The main difference is in the sheer number of neurons. The human brain has 100 million times the number of neurons a sea slug's brain has. Where do those differences in quantity come from? At some point in their development, all embryos—whether human, chimp, rat, frog, or slug—must have a single first cell committed toward generating neurons. That cell divides and gives rise to 2 cells; those divide into 4, then 8, then 16. After a dozen rounds of cell division, you've got roughly enough neurons to run a slug. Go another 25 rounds or so and you've got a human brain. Stop a couple of rounds short of that and, at about one-third the size of a human brain, you've got one for a chimp. Vastly different outcomes, but relatively few genes regulate the number of rounds of cell division in the nervous system before calling a halt. And it's precisely some of those genes, the ones involved in neural development, that appear on the list of differences between the chimp and human genomes.

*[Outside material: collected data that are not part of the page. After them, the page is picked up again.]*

-- pv_equiv track=rewrite | github.com/SciCrunch/bio-answerfinder | scripts/qk_ranknet.py | _get_lowest_matching_idx
-- ===== SOURCE A (Python) =====
-- def _get_lowest_matching_idx(low_ranks, ranks):
--     min_idx = len(ranks)
--     for lr in low_ranks:
--         try:
--             idx = ranks.index(lr)
--             min_idx = min(idx, min_idx)
--         except:
--             ranks.append(lr)
--     return min_idx
-- ===== SOURCE B (Python) =====
-- def _get_lowest_matching_idx(low_ranks, ranks):
--     # Transposed search: scan ranks once for the first position holding any
--     # low_ranks element (that position IS the minimum first-index A computes),
--     # then replicate A's dedup-append mutation in a separate pass.
--     min_idx = len(ranks)
--     for i, r in enumerate(ranks):
--         if r in low_ranks:
--             min_idx = i
--             break
--     for lr in low_ranks:
--         if lr not in ranks:
--             ranks.append(lr)
--     return min_idx
-- ===== Notes on version B (the rewrite author's own statement) =====
-- stated objective: alternative
-- what changed: B transposes the search: instead of querying ranks.index for each low_ranks element inside a try/except and taking the running minimum, B scans ranks once from the front and stops at the first element contained in low_ranks (which equals A's minimum first-index), then performs A's dedup-append mutation in a separate second loop.
import Mathlib
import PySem

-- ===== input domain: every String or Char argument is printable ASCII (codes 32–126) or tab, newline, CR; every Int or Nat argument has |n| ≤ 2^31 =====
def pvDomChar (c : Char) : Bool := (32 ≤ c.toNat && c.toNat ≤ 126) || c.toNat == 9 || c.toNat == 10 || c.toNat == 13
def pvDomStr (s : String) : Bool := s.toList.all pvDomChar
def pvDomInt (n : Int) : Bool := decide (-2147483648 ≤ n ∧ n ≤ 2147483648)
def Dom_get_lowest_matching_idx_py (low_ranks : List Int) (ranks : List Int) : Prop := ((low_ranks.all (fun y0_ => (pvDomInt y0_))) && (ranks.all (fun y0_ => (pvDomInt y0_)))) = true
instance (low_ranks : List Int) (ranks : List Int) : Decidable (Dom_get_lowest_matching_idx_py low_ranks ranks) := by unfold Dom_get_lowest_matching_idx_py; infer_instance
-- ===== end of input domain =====

-- B replaces A's per-element ranks.index/try-except minimum with a single front-to-back
-- scan of ranks stopping at the first element contained in low_ranks, plus a separate
-- dedup-append pass; equivalence proved about the RETURN value (both Pythons mutate
-- ranks identically; the mutation is not representable in the Lean signature).


-- ===== PORT A =====
-- loop 'for lr in low_ranks' with state (min_idx, ranks); ranks.index → PySem.List.index?
-- (none = ValueError, caught by the bare except, which appends lr).
def goA_get_lowest : List Int → Int → List Int → Int
  | [], m, _ => m
  | lr :: rest, m, rk =>
    match PySem.List.index? rk lr with
    | some i => goA_get_lowest rest (min (i : Int) m) rk
    | none => goA_get_lowest rest m (rk ++ [lr])

def get_lowest_matching_idx_py (low_ranks : List Int) (ranks : List Int) : Int :=
  goA_get_lowest low_ranks (ranks.length : Int) ranks

-- ===== PORT B =====
-- Source B's first loop: 'for i, r in enumerate(ranks): if r in low_ranks: min_idx = i; break',
-- falling through to min_idx = len(ranks).  Source B's second loop only mutates the ranks
-- argument (same appends as A) and does not affect the returned value, which is all the
-- Lean signature can express.
def goB_get_lowest (low : List Int) : List Int → Nat → Int
  | [], i => (i : Int)
  | r :: rest, i => if r ∈ low then (i : Int) else goB_get_lowest low rest (i + 1)

def get_lowest_matching_idx_py_alt (low_ranks : List Int) (ranks : List Int) : Int :=
  goB_get_lowest low_ranks ranks 0

-- ===== PRECONDITION & SPEC =====
def Spec_get_lowest_matching_idx_py (low_ranks : List Int) (ranks : List Int) (out : Int) : Prop := out = get_lowest_matching_idx_py_alt low_ranks ranks
instance (low_ranks : List Int) (ranks : List Int) (out : Int) : Decidable (Spec_get_lowest_matching_idx_py low_ranks ranks out) := by unfold Spec_get_lowest_matching_idx_py; infer_instance

-- ===== CLAIM (what is proved, stated in full; the proofs are below) =====
def Claim_equal_get_lowest_matching_idx_py : Prop := ∀ (low_ranks : List Int) (ranks : List Int), Dom_get_lowest_matching_idx_py low_ranks ranks → Spec_get_lowest_matching_idx_py low_ranks ranks (get_lowest_matching_idx_py low_ranks ranks)

-- ===== LEMMAS AND PROOFS =====

-- The minimum-of-first-indices fold over low, against a FIXED list rk0 (A's state
-- reduced to it: appended elements can never lower the minimum).
def Fmin (rk0 : List Int) : List Int → Int → Int
  | [], m => m
  | lr :: rest, m =>
    match PySem.List.index? rk0 lr with
    | some i => Fmin rk0 rest (min (i : Int) m)
    | none => Fmin rk0 rest m

theorem Fmin_le {rk0 : List Int} (low : List Int) (m : Int) : Fmin rk0 low m ≤ m := by
  induction low generalizing m with
  | nil => simp [Fmin]
  | cons lr rest ih =>
    simp only [Fmin]
    cases h : PySem.List.index? rk0 lr with
    | none => exact ih m
    | some i => exact le_trans (ih _) (min_le_right _ _)

theorem Fmin_nonneg {rk0 : List Int} (low : List Int) (m : Int) (hm : 0 ≤ m) :
    0 ≤ Fmin rk0 low m := by
  induction low generalizing m with
  | nil => simpa [Fmin]
  | cons lr rest ih =>
    simp only [Fmin]
    cases h : PySem.List.index? rk0 lr with
    | none => exact ih m hm
    | some i => exact ih _ (le_min (Int.natCast_nonneg i) hm)

theorem Fmin_le_index {rk0 : List Int} {lr : Int} {i : Nat} (low : List Int) (m : Int)
    (hmem : lr ∈ low) (hidx : PySem.List.index? rk0 lr = some i) :
    Fmin rk0 low m ≤ (i : Int) := by
  induction low generalizing m with
  | nil => cases hmem
  | cons x rest ih =>
    simp only [Fmin]
    rcases List.mem_cons.mp hmem with h | h
    · subst h
      rw [hidx]
      exact le_trans (Fmin_le rest _) (min_le_left _ _)
    · cases hx : PySem.List.index? rk0 x with
      | none => exact ih m h
      | some j => exact ih _ h

-- index into an extended list, element not in the prefix: index is ≥ the prefix length
theorem index_append_ge {rk0 extra : List Int} {lr : Int} {i : Nat}
    (hni : lr ∉ rk0) (h : PySem.List.index? (rk0 ++ extra) lr = some i) :
    rk0.length ≤ i := by
  by_contra hc
  have hlt : i < rk0.length := Nat.lt_of_not_le hc
  obtain ⟨hk, hget, _⟩ := PySem.List.getElem_of_index?_eq_some h
  rw [List.getElem_append_left hlt] at hget
  exact hni (hget ▸ List.getElem_mem _)

-- A's loop over an extended ranks list computes the fold over the original rk0.
theorem goA_eq_Fmin (low : List Int) (rk0 extra : List Int) (m : Int)
    (hm : m ≤ (rk0.length : Int)) :
    goA_get_lowest low m (rk0 ++ extra) = Fmin rk0 low m := by
  induction low generalizing extra m with
  | nil => simp [goA_get_lowest, Fmin]
  | cons lr rest ih =>
    simp only [goA_get_lowest, Fmin]
    by_cases hmem : lr ∈ rk0
    · rw [PySem.List.index?_append_of_mem extra hmem]
      cases hidx : PySem.List.index? rk0 lr with
      | none => exact absurd hmem ((PySem.List.index?_eq_none_iff rk0 lr).mp hidx)
      | some i =>
        change goA_get_lowest rest (min (i : Int) m) (rk0 ++ extra) =
          Fmin rk0 rest (min (i : Int) m)
        exact ih extra _ (le_trans (min_le_right _ _) hm)
    · have hno : PySem.List.index? rk0 lr = none :=
        (PySem.List.index?_eq_none_iff rk0 lr).mpr hmem
      rw [hno]
      cases hidx : PySem.List.index? (rk0 ++ extra) lr with
      | some i =>
        have hge := index_append_ge hmem hidx
        change goA_get_lowest rest (min (i : Int) m) (rk0 ++ extra) = Fmin rk0 rest m
        rw [min_eq_right (le_trans hm (by exact_mod_cast hge))]
        exact ih extra m hm
      | none =>
        change goA_get_lowest rest m (rk0 ++ extra ++ [lr]) = Fmin rk0 rest m
        rw [List.append_assoc]
        exact ih (extra ++ [lr]) m hm

-- shifting the fold across a head element not in low
theorem Fmin_shift {r : Int} {low : List Int} (rest : List Int) (m : Int)
    (hr : r ∉ low) : Fmin (r :: rest) low (m + 1) = Fmin rest low m + 1 := by
  induction low generalizing m with
  | nil => simp [Fmin]
  | cons lr tail ih =>
    have hne : r ≠ lr := fun h => hr (h ▸ List.mem_cons_self ..)
    have hrt : r ∉ tail := fun h => hr (List.mem_cons_of_mem _ h)
    simp only [Fmin]
    cases hidx : PySem.List.index? rest lr with
    | none =>
      have h2 : PySem.List.index? (r :: rest) lr = none := by
        rw [PySem.List.index?_cons_of_ne rest hne, hidx]; rfl
      rw [h2]
      exact ih m hrt
    | some i =>
      have h2 : PySem.List.index? (r :: rest) lr = some (i + 1) := by
        rw [PySem.List.index?_cons_of_ne rest hne, hidx]; rfl
      rw [h2]
      change Fmin (r :: rest) tail (min ((i + 1 : Nat) : Int) (m + 1)) =
        Fmin rest tail (min (i : Int) m) + 1
      rw [show min ((i + 1 : Nat) : Int) (m + 1) = min (i : Int) m + 1 by push_cast; omega]
      exact ih _ hrt

-- B's counter only offsets the result
theorem goB_shift (low : List Int) (rk : List Int) (i : Nat) :
    goB_get_lowest low rk (i + 1) = goB_get_lowest low rk i + 1 := by
  induction rk generalizing i with
  | nil => simp [goB_get_lowest]
  | cons x xs ihx =>
    by_cases hx : x ∈ low
    · simp [goB_get_lowest, hx]
    · simp only [goB_get_lowest, if_neg hx]
      exact ihx (i + 1)

-- the fold equals B's scan
theorem Fmin_eq_goB (low : List Int) (rk0 : List Int) :
    Fmin rk0 low (rk0.length : Int) = goB_get_lowest low rk0 0 := by
  induction rk0 with
  | nil =>
    have hall : ∀ m, Fmin ([] : List Int) low m = m := by
      intro m
      induction low generalizing m with
      | nil => simp [Fmin]
      | cons lr rest ih => simp [Fmin, PySem.List.index?, ih]
    simp [hall, goB_get_lowest]
  | cons r rest ih =>
    by_cases hr : r ∈ low
    · -- first index of r in r :: rest is 0, so the fold reaches 0
      have hidx : PySem.List.index? (r :: rest) r = some 0 :=
        PySem.List.index?_cons_self ..
      have hle := Fmin_le_index (rk0 := r :: rest) low (((r :: rest).length : Nat) : Int) hr hidx
      have hge := Fmin_nonneg (rk0 := r :: rest) low (((r :: rest).length : Nat) : Int)
        (by positivity)
      have h0 : Fmin (r :: rest) low (((r :: rest).length : Nat) : Int) = 0 :=
        le_antisymm (by simpa using hle) hge
      rw [h0]
      simp [goB_get_lowest, hr]
    · have hlen : (((r :: rest).length : Nat) : Int) = (rest.length : Int) + 1 := by
        push_cast [List.length_cons]; ring
      rw [hlen, Fmin_shift rest _ hr, ih]
      simp only [goB_get_lowest, if_neg hr]
      rw [show (0 : Nat) + 1 = 1 from rfl] at *
      rw [show goB_get_lowest low rest 1 = goB_get_lowest low rest 0 + 1 from goB_shift low rest 0]

-- ===== VERDICT (by name: the statement is the Claim_ definition above) =====
theorem get_lowest_matching_idx_py_spec : Claim_equal_get_lowest_matching_idx_py := by
  intro low ranks _
  unfold Spec_get_lowest_matching_idx_py get_lowest_matching_idx_py get_lowest_matching_idx_py_alt
  have h := goA_eq_Fmin low ranks [] (ranks.length : Int) le_rfl
  rw [List.append_nil] at h
  rw [h, Fmin_eq_goB]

That's it; that's the 2 percent solution. What's shocking is the simplicity of it. Humans, to be human, don't need to have evolved unique genes that code for entirely novel types of neurons or neurotransmitters, or a more complex hippocampus (with resulting improvements in memory), or a more complex frontal cortex (from which we gain the ability to postpone gratification). Instead, our braininess as a species arises from having humongous numbers of just a few types of off-the-rack neurons and from the exponentially greater number of interactions between them. The difference is sheer quantity: Qualitative distinctions emerge from large numbers. Genes may have something to do with that quantity, and thus with the complexity of the quality that emerges. Yet no gene or genome can ever tell us what sorts of qualities those will be. Remember that when you and the chimp are eyeball to eyeball, trying to make sense of why the other seems vaguely familiar.